The speaker finishes the poem by praising experience. She better knows herself now that she has had experience with arbitrary, all-encompassing, fiery desire. She tells this to those unaffected by desire:

Deceive the foolish World — deceive it on,

And veil your passions in your pride;

But now I’ve found your feebles by my own,

From me the needful fraud you cannot hide.[16]
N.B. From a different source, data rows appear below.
-- pv_equiv track=rewrite | github.com/FuHehe12/Nitro-Engine | translate/scripts/split_md.py | find_enclosing_code_block
-- ===== SOURCE A (Python) =====
-- def find_enclosing_code_block(code_block_ranges: list[tuple[int, int]],
--                                line_idx: int) -> tuple[int, int] | None:
--     """找到包含指定行的代码块范围，返回 (start, end) 或 None。"""
--     if not code_block_ranges:
--         return None
--
--     lo, hi = 0, len(code_block_ranges) - 1
--     while lo <= hi:
--         mid = (lo + hi) // 2
--         start, end = code_block_ranges[mid]
--         if line_idx < start:
--             hi = mid - 1
--         elif line_idx > end:
--             lo = mid + 1
--         else:
--             return start, end
--     return None
-- ===== SOURCE B (Python) =====
-- def find_enclosing_code_block(code_block_ranges: list[tuple[int, int]],
--                               line_idx: int) -> tuple[int, int] | None:
--     """Recursive divide-and-conquer on sublists instead of an index-bounded loop."""
--     def search(sub):
--         if not sub:
--             return None
--         mid = (len(sub) - 1) // 2
--         start, end = sub[mid]
--         if line_idx < start:
--             return search(sub[:mid])
--         elif line_idx > end:
--             return search(sub[mid + 1:])
--         else:
--             return (start, end)
--     return search(code_block_ranges)
-- ===== Notes on version B (the rewrite author's own statement) =====
-- stated objective: alternative
-- what changed: The index-pair iterative binary search is replaced by a recursive divide-and-conquer helper that recurses on sublists (slices) with no lo/hi indices, choosing the same pivot element so results match even on unsorted input.
import Mathlib
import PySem

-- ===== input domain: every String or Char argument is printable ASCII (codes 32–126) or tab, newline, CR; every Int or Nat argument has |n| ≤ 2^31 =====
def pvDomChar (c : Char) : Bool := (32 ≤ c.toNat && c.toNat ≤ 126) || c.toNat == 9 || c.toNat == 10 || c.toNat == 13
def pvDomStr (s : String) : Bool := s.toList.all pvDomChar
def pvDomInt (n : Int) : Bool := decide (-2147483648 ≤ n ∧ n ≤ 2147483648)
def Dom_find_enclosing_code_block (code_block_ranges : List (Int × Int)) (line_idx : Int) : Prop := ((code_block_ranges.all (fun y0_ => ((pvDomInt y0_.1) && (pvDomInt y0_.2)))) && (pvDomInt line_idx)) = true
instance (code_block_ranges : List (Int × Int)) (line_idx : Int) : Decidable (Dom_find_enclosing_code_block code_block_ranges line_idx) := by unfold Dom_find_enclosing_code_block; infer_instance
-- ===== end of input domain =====

-- B replaces the lo/hi-index iterative binary search by a recursive divide-and-conquer on sublists (objective: alternative decomposition, same results even on unsorted input).

-- ===== PORT A =====
-- literal port of A's while-loop as recursion over the loop state (lo, hi); fuel only guards totality (initial fuel = length suffices)
def findA_go (ranges : List (Int × Int)) (line : Int) : Nat → Int → Int → Option (Int × Int)
  | 0, _, _ => none
  | fuel + 1, lo, hi =>
    if lo ≤ hi then
      match PySem.List.pyGet? ranges (PySem.Int.floordiv (lo + hi) 2) with
      | none => none
      | some (s, e) =>
        if line < s then findA_go ranges line fuel lo (PySem.Int.floordiv (lo + hi) 2 - 1)
        else if line > e then findA_go ranges line fuel (PySem.Int.floordiv (lo + hi) 2 + 1) hi
        else some (s, e)
    else none

def find_enclosing_code_block (code_block_ranges : List (Int × Int)) (line_idx : Int) : Option (Int × Int) :=
  if code_block_ranges = [] then none
  else findA_go code_block_ranges line_idx code_block_ranges.length 0 ((code_block_ranges.length : Int) - 1)

-- ===== PORT B =====
-- recursive divide-and-conquer over sublists (Source B's inner `search`); fuel only guards totality
def searchB (line : Int) : Nat → List (Int × Int) → Option (Int × Int)
  | 0, _ => none
  | fuel + 1, l =>
    if h : l.length = 0 then none
    else
      let mid := (l.length - 1) / 2
      let p := l[mid]'(by omega)
      if line < p.1 then searchB line fuel (l.take mid)
      else if line > p.2 then searchB line fuel (l.drop (mid + 1))
      else some p

def find_enclosing_code_block_alt (code_block_ranges : List (Int × Int)) (line_idx : Int) : Option (Int × Int) :=
  searchB line_idx code_block_ranges.length code_block_ranges

-- ===== PRECONDITION & SPEC =====
def Spec_find_enclosing_code_block (code_block_ranges : List (Int × Int)) (line_idx : Int) (out : Option (Int × Int)) : Prop := out = find_enclosing_code_block_alt code_block_ranges line_idx
instance (code_block_ranges : List (Int × Int)) (line_idx : Int) (out : Option (Int × Int)) : Decidable (Spec_find_enclosing_code_block code_block_ranges line_idx out) := by unfold Spec_find_enclosing_code_block; infer_instance

-- ===== CLAIM (what is proved, stated in full; the proofs are below) =====
def Claim_equal_find_enclosing_code_block : Prop := ∀ (code_block_ranges : List (Int × Int)) (line_idx : Int), Dom_find_enclosing_code_block code_block_ranges line_idx → Spec_find_enclosing_code_block code_block_ranges line_idx (find_enclosing_code_block code_block_ranges line_idx)

-- ===== LEMMAS AND PROOFS =====

lemma searchB_nil (line : Int) (fb : Nat) (l : List (Int × Int)) (hl : l.length = 0) :
    searchB line fb l = none := by
  cases fb with
  | zero => rfl
  | succ f => rw [searchB, dif_pos hl]

lemma go_eq (ranges : List (Int × Int)) (line : Int) :
    ∀ fa fb (lo hi : Int), (hi + 1 - lo).toNat ≤ fa → 0 ≤ lo → hi < (ranges.length : Int) →
      ((ranges.drop lo.toNat).take (hi + 1 - lo).toNat).length ≤ fb →
      findA_go ranges line fa lo hi =
        searchB line fb ((ranges.drop lo.toNat).take (hi + 1 - lo).toNat) := by
  intro fa
  induction fa with
  | zero =>
    intro fb lo hi ha hlo hhi hb
    rw [findA_go, searchB_nil line fb _ (by simp only [List.length_take, List.length_drop]; omega)]
  | succ fa IH =>
    intro fb lo hi ha hlo hhi hb
    have hN : ((ranges.drop lo.toNat).take (hi + 1 - lo).toNat).length = (hi + 1 - lo).toNat := by
      simp only [List.length_take, List.length_drop]
      omega
    by_cases h : lo ≤ hi
    · have hfd : PySem.Int.floordiv (lo + hi) 2 = (lo + hi) / 2 :=
        PySem.Int.floordiv_eq_ediv_of_pos (by norm_num)
      have hmb : lo ≤ (lo + hi) / 2 ∧ (lo + hi) / 2 ≤ hi := by
        have := PySem.Int.floordiv_two_mid_bounds h
        rwa [hfd] at this
      have hget0 : PySem.List.pyGet? ranges ((lo + hi) / 2) =
          some (ranges[((lo + hi) / 2).toNat]'(by omega)) :=
        PySem.List.pyGet?_eq_some_getElem ranges (by omega) (by omega)
      rcases hq : ranges[((lo + hi) / 2).toNat]'(by omega) with ⟨s, e⟩
      have hget : PySem.List.pyGet? ranges ((lo + hi) / 2) = some (s, e) := by
        rw [hget0, hq]
      cases fb with
      | zero => omega
      | succ fb =>
        have hidx : (((ranges.drop lo.toNat).take (hi + 1 - lo).toNat).length - 1) / 2
            = ((lo + hi) / 2 - lo).toNat := by
          rw [hN]; omega
        have hmidlt : (((ranges.drop lo.toNat).take (hi + 1 - lo).toNat).length - 1) / 2
            < ((ranges.drop lo.toNat).take (hi + 1 - lo).toNat).length := by
          omega
        have helt : ((ranges.drop lo.toNat).take (hi + 1 - lo).toNat)[
              (((ranges.drop lo.toNat).take (hi + 1 - lo).toNat).length - 1) / 2]'hmidlt
            = (s, e) := by
          simp only [hidx, List.getElem_take, List.getElem_drop]
          have hix : lo.toNat + ((lo + hi) / 2 - lo).toNat = ((lo + hi) / 2).toNat := by omega
          simp only [hix]
          exact hq
        rw [findA_go, if_pos h, hfd, hget]
        rw [searchB, dif_neg (by omega)]
        simp only [helt]
        by_cases h1 : line < s
        · rw [if_pos h1, if_pos h1]
          have hlist : ((ranges.drop lo.toNat).take (hi + 1 - lo).toNat).take
              ((((ranges.drop lo.toNat).take (hi + 1 - lo).toNat).length - 1) / 2)
              = (ranges.drop lo.toNat).take ((lo + hi) / 2 - 1 + 1 - lo).toNat := by
            rw [List.take_take, hidx]
            congr 1
            omega
          rw [hlist]
          exact IH fb lo ((lo + hi) / 2 - 1) (by omega) hlo (by omega)
            (by simp only [List.length_take, List.length_drop]; omega)
        · rw [if_neg h1, if_neg h1]
          by_cases h2 : line > e
          · rw [if_pos h2, if_pos h2]
            have hlist : ((ranges.drop lo.toNat).take (hi + 1 - lo).toNat).drop
                ((((ranges.drop lo.toNat).take (hi + 1 - lo).toNat).length - 1) / 2 + 1)
                = (ranges.drop ((lo + hi) / 2 + 1).toNat).take
                    (hi + 1 - ((lo + hi) / 2 + 1)).toNat := by
              rw [List.drop_take, List.drop_drop, hidx]
              congr 1
              · omega
              · congr 1
                omega
            rw [hlist]
            exact IH fb ((lo + hi) / 2 + 1) hi (by omega) (by omega) hhi
              (by simp only [List.length_take, List.length_drop]; omega)
          · rw [if_neg h2, if_neg h2]
    · rw [findA_go, if_neg h, searchB_nil line _ _ (by rw [hN]; omega)]

theorem main_eq (ranges : List (Int × Int)) (line : Int) :
    find_enclosing_code_block ranges line = find_enclosing_code_block_alt ranges line := by
  unfold find_enclosing_code_block find_enclosing_code_block_alt
  by_cases h : ranges = []
  · subst h; rw [if_pos rfl]; rfl
  · rw [if_neg h]
    have hlen : 0 < ranges.length := List.length_pos_iff.mpr h
    have hgo := go_eq ranges line ranges.length ranges.length 0 ((ranges.length : Int) - 1)
      (by omega) (by omega) (by omega)
      (by simp only [List.length_take, List.length_drop]; omega)
    rw [hgo]
    have hc : (((ranges.length : Int) - 1) + 1 - 0).toNat = ranges.length := by omega
    rw [hc, show (0 : Int).toNat = 0 from rfl, List.drop_zero, List.take_length]

-- ===== VERDICT (by name: the statement is the Claim_ definition above) =====
theorem find_enclosing_code_block_spec : Claim_equal_find_enclosing_code_block := by
  intro ranges line _
  unfold Spec_find_enclosing_code_block
  exact main_eq ranges line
Because the speaker has experienced desire, she knows what it is, what it can do, and how its flames cannot truly be hidden: “’tis a mighty power must move / The soul to this degree of love.”[17] Those who can “veil [their] passions in [their] pride” have a weakness, but their weakness is not being consumed by desire, it is never having had experience of it in the first place. The speaker, in contrast, having experienced the flames of desire, understands how powerful the passion is that can move her soul to love. This reading highlights the main truth of Behn’s amatory ethics that the experience of the passion of love (here figured as desire) creates a knowing character. Understanding the self only happens once desire is embodied and experienced.

To further articulate how the metaphor of flame might be understood in the Restoration period (1660–89), it makes sense to revisit the ways in which Galenic medicine, gender, and literature interact. Work on early modern bodies and the passions by Michael C. Schoenfeldt and Timothy Hampton helps situate the notion of vital heat in early modern psychology and physiology and perhaps makes Miranda’s role as the possessor of vital heat more radical than it seems at first. For Hampton, “there are glimpses of a modern ‘psychology’ in Renaissance lyric,” an understanding of mental and physical health that is heavily informed by Galenic medicine.[18] His work builds on that of Schoenfeldt, who argues for the importance of Galenic theories in what we understand as early modern psychology, the central element of which was humoral theory, “[which] held that physical health and mental disposition were determined by the balance within the body of the four humoral fluids produced by the various stages of digestion.”[19] Disruptions to mental or physical health were correspondingly explained by the imbalance of these humors. Disease was signaled by too much of one element, humor, or emotional stance and could even complicate notions of gender. Four humors corresponded to elements and physical and mental states of being. Hot and dry masculine perfection was embodied in the element of fire and the humor of yellow bile; the female was embodied by cold, wet calmness found in phlegm. Hampton usefully notes that Galenic theory “leads to emphasis on the maintenance of heat,” something that Miranda possesses in full.[20] The Galenic model of vital heat is evident in Behn’s configuration of desire — cool, damp women should try their best to extinguish hot, dry men if they wish not to be consumed in consummation. Behn’s Miranda upends these early modern commonplaces.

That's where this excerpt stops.